Auch andere Parteien behaupten, für Transparenz sorgen zu wollen. Aber die Grünen haben da schon immer höhere Ansprüche an sich als die politische Konkurrenz, und sie wollen auch besser sein als die anderen Parteien. Und viele von ihnen versuchen ja auch, das umzusetzen. Hartmut Bäumer, einst Landtagsabgeordneter der Grünen in Bayern und später Amtschef im grün geführten Verkehrsministerium in Baden-Württemberg, war bis vor Kurzem deutscher Vorsitzender der Anti-Korruptionsinitiative Transparency International.

Doch je mehr die Grünen mitregieren, desto schwieriger wird es mit solchen Ansprüchen. Beispiel Hamburg: Dort ist im Cum-Ex-Steuerskandal um die hanseatische Traditionsbank Warburg ein roter Filz sichtbar geworden. Im Hamburger Parlament, der Bürgerschaft, forscht ein Untersuchungsausschuss nach den Kontakten zwischen führenden SPD-Politikern und der Privatbank, die vom hanseatischen Fiskus lange geschont worden war. Das geht bis zum Ersten Bürgermeister Peter Tschentscher und seinem Vorgänger, Olaf Scholz. Beide dementieren, sich unkorrekt verhalten zu haben.

Prominentestes Beispiel: Putin-Freund und Gaslobbyist Schröder

Die Aufklärungsarbeit in Hamburg überlassen die dort zusammen mit der SPD regierenden Grünen der Opposition. Die heftigste Kritik an Scholz und Tschentscher kommt bei den Grünen von Gerhard Schick, einem der profiliertesten Köpfe in der Partei. Schick hat sich als Bundestagsabgeordneter mit Attacken auf jene Teile der Finanzindustrie hervorgetan, die Steuerhinterziehern zu Diensten sind oder gar selbst in die Staatskasse langen. Im Hamburger Cum-Ex-Skandal hat der Bankenkritiker den Rücktritt von Bürgermeister Tschentscher gefordert.

Das kann sich Schick eigentlich nur leisten, weil er nicht mehr für die Grünen im Bundestag sitzt. Sondern mit dem Verein Finanzwende, der für strenge Bankengesetze kämpft, seine eigene Organisation aufgebaut hat.
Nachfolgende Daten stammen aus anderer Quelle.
-- pv_equiv track=rewrite | github.com/aledlie/ast-grep-mcp | src/ast_grep_mcp/features/deduplication/applicator_executor.py | _find_java_import_location
-- ===== SOURCE A (Python) =====
-- from typing import Any, Dict, List
--
-- def _find_java_import_location(lines: List[str]) -> tuple[int, bool]:
--     """Find where to insert an import in Java code.
--
--     Args:
--         lines: Code lines
--
--     Returns:
--         Tuple of (insert_index, needs_blank_before)
--     """
--     package_idx = -1
--     last_import_idx = -1
--
--     for i, line in enumerate(lines):
--         stripped = line.strip()
--         if stripped.startswith("package "):
--             package_idx = i
--         elif stripped.startswith("import "):
--             last_import_idx = i
--
--     if last_import_idx >= 0:
--         return (last_import_idx + 1, False)
--     elif package_idx >= 0:
--         return (package_idx + 1, True)
--     else:
--         return (0, False)
-- ===== SOURCE B (Python) =====
-- from typing import List
--
-- def _find_java_import_location(lines: List[str]) -> tuple[int, bool]:
--     """Find where to insert an import in Java code (reverse scan, early exit)."""
--     package_idx = -1
--     for i in range(len(lines) - 1, -1, -1):
--         stripped = lines[i].strip()
--         if stripped.startswith("import "):
--             # first import seen scanning backward = last import overall
--             return (i + 1, False)
--         if package_idx < 0 and stripped.startswith("package "):
--             package_idx = i
--     if package_idx >= 0:
--         return (package_idx + 1, True)
--     return (0, False)
-- ===== Notes on version B (the rewrite author's own statement) =====
-- stated objective: alternative
-- what changed: B scans the lines in reverse with an early return at the first import seen (the last import overall), recording only the first package seen backward, instead of A's full forward pass that keeps overwriting both indices and decides afterwards.
import Mathlib
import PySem

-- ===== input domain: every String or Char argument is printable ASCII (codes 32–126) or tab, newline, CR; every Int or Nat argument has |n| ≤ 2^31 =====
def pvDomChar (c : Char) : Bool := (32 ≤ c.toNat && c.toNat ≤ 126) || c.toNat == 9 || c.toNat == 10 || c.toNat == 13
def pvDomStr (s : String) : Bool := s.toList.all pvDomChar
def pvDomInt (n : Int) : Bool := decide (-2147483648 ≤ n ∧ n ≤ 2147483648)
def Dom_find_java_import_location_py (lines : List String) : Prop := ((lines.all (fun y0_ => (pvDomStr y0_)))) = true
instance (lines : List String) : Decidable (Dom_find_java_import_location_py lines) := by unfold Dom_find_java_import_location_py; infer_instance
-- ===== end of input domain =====

-- B re-implements _find_java_import_location by scanning the lines in reverse with an early return at the first import seen (the last overall), instead of A's full forward pass with two overwritten indices; objective: alternative (same O(n) cost).


-- ===== PORT A =====
-- literal port of A: one forward fold over enumerate keeping (package_idx, last_import_idx)
def find_java_import_location_py (lines : List String) : Int × Bool :=
  let st := (PySem.List.enumerate lines 0).foldl
    (fun (st : Int × Int) (p : Int × String) =>
      let stripped := PySem.Str.strip p.2
      if PySem.Str.startswith stripped "package " then (p.1, st.2)
      else if PySem.Str.startswith stripped "import " then (st.1, p.1)
      else st) (-1, -1)
  if st.2 ≥ 0 then (st.2 + 1, false)
  else if st.1 ≥ 0 then (st.1 + 1, true)
  else (0, false)

-- ===== PORT B =====
-- port of B: reverse scan with early return at the first import seen backward;
-- pkg records the first package index seen backward (B's "if package_idx < 0")
def pvAltGo (ps : List (Int × String)) (pkg : Option Int) : Int × Bool :=
  match ps with
  | [] =>
    match pkg with
    | some p => (p + 1, true)
    | none => (0, false)
  | (i, l) :: rest =>
    let stripped := PySem.Str.strip l
    if PySem.Str.startswith stripped "import " then (i + 1, false)
    else if pkg.isNone && PySem.Str.startswith stripped "package " then pvAltGo rest (some i)
    else pvAltGo rest pkg

def find_java_import_location_py_alt (lines : List String) : Int × Bool :=
  pvAltGo (PySem.List.enumerate lines 0).reverse none

-- ===== PRECONDITION & SPEC =====
def Spec_find_java_import_location_py (lines : List String) (out : Int × Bool) : Prop := out = find_java_import_location_py_alt lines
instance (lines : List String) (out : Int × Bool) : Decidable (Spec_find_java_import_location_py lines out) := by unfold Spec_find_java_import_location_py; infer_instance

-- ===== CLAIM (what is proved, stated in full; the proofs are below) =====
def Claim_equal_find_java_import_location_py : Prop := ∀ (lines : List String), Dom_find_java_import_location_py lines → Spec_find_java_import_location_py lines (find_java_import_location_py lines)

-- ===== LEMMAS AND PROOFS =====

-- a line cannot start with both "import " and "package "
theorem pv_not_both (s : String) (h : PySem.Str.startswith s "import " = true) :
    PySem.Str.startswith s "package " = false := by
  by_contra hb
  simp only [Bool.not_eq_false] at hb
  rw [PySem.Str.startswith_eq] at h hb
  rw [PySem.Chars.startswith_iff] at h hb
  rcases h with ⟨t1, h1⟩
  rcases hb with ⟨t2, h2⟩
  rw [← h1] at h2
  have e1 : "import ".toList = ['i', 'm', 'p', 'o', 'r', 't', ' '] := by decide
  have e2 : "package ".toList = ['p', 'a', 'c', 'k', 'a', 'g', 'e', ' '] := by decide
  rw [e1, e2] at h2
  simp at h2

def pvStep (st : Int × Int) (p : Int × String) : Int × Int :=
  let stripped := PySem.Str.strip p.2
  if PySem.Str.startswith stripped "package " then (p.1, st.2)
  else if PySem.Str.startswith stripped "import " then (st.1, p.1)
  else st

def pvFinish (st : Int × Int) (pkg : Option Int) : Int × Bool :=
  if st.2 ≥ 0 then (st.2 + 1, false)
  else match pkg with
  | some p => (p + 1, true)
  | none => if st.1 ≥ 0 then (st.1 + 1, true) else (0, false)

theorem pv_key (ps : List (Int × String)) (pkg : Option Int)
    (hps : ∀ q ∈ ps, 0 ≤ q.1) :
    pvAltGo ps pkg = pvFinish (ps.reverse.foldl pvStep (-1, -1)) pkg := by
  induction ps generalizing pkg with
  | nil => cases pkg <;> simp [pvAltGo, pvFinish]
  | cons hd tl ih =>
    have hhd : 0 ≤ hd.1 := hps hd (by simp)
    have htl : ∀ q ∈ tl, 0 ≤ q.1 := fun q hq => hps q (by simp [hq])
    obtain ⟨i, l⟩ := hd
    simp only at hhd
    rw [pvAltGo, List.reverse_cons, List.foldl_append, List.foldl_cons, List.foldl_nil]
    by_cases himp : PySem.Str.startswith (PySem.Str.strip l) "import " = true
    · have hpkg := pv_not_both _ himp
      simp only [himp, if_true, pvStep, hpkg, Bool.false_eq_true, if_false, pvFinish]
      split_ifs with h
      · rfl
      · exact absurd hhd (by simpa using h)
    · by_cases hpk : PySem.Str.startswith (PySem.Str.strip l) "package " = true
      · cases pkg with
        | none =>
          simp only [himp, Bool.false_eq_true, if_false, Option.isNone_none, Bool.true_and, hpk,
            if_true]
          rw [ih (some i) htl]
          simp only [pvStep, hpk, if_true, pvFinish]
          split_ifs <;> first | rfl | exact absurd hhd (by simp_all)
        | some p =>
          simp only [himp, Bool.false_eq_true, if_false, Option.isNone_some, Bool.false_and]
          rw [ih (some p) htl]
          simp only [pvStep, hpk, if_true, pvFinish]
      · simp only [himp, Bool.false_eq_true, if_false, hpk, Bool.and_false]
        rw [ih pkg htl]
        simp only [pvStep, hpk, himp, Bool.false_eq_true, if_false]

-- ===== VERDICT (by name: the statement is the Claim_ definition above) =====
theorem find_java_import_location_py_spec : Claim_equal_find_java_import_location_py := by
  intro lines _
  unfold Spec_find_java_import_location_py find_java_import_location_py find_java_import_location_py_alt
  rw [pv_key _ none (by
    intro q hq
    rw [List.mem_reverse] at hq
    rw [PySem.List.mem_enumerate_iff] at hq
    obtain ⟨k, hk, rfl⟩ := hq
    simp)]
  rw [List.reverse_reverse]
  rfl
Schick hat sich unabhängig gemacht von seiner Partei. Wäre er noch Abgeordneter, dann käme eine Rücktrittsforderung gegen den Hamburger Bürgermeister Tschentscher in der eigenen Parteiführung sicherlich nicht gut an. Fraktionsdisziplin und Rücksichtnahme auf den Hamburger wie Berliner Koalitionspartner SPD wären bestimmt wichtiger.

Der Abgeordnete Hannes Damm aus Mecklenburg-Vorpommern hat da mehr Freiheiten - solange er sich im eigenen Bundesland austobt. Dort sind die Grünen in der Opposition, und Damm legt sich heftig mit der regierenden SPD an. Weil die seiner Ansicht nach einen Untersuchungsausschuss im Landtag in Schwerin behindert, der allerlei fragwürdige Vorgänge um die Gaspipeline Nord Stream 2 und das Verhalten der Landesregierung aufklären soll. Mecklenburg-Vorpommern hat sich lange Zeit ziemlich abhängig gemacht von russischem Gas, und Geld aus Russland für Nord Stream 2 war auch willkommen.

Jetzt auch einen U-Ausschuss im Bundestag zu fordern, ist aus Sicht von Damm nur konsequent. Schließlich habe sich nicht nur Mecklenburg-Vorpommern, sondern unter den Regierungen Schröder und Merkel auch ganz Deutschland von russischer Energie abhängig gemacht. Das aktuell prominenteste Beispiel für "problematische Verstrickungen von ehemaligen Bundesregierungsmitgliedern mit Russland", so seht es in dem Antrag zum Parteitag, sei der Altkanzler, Putin-Freund und Gaslobbyist Schröder.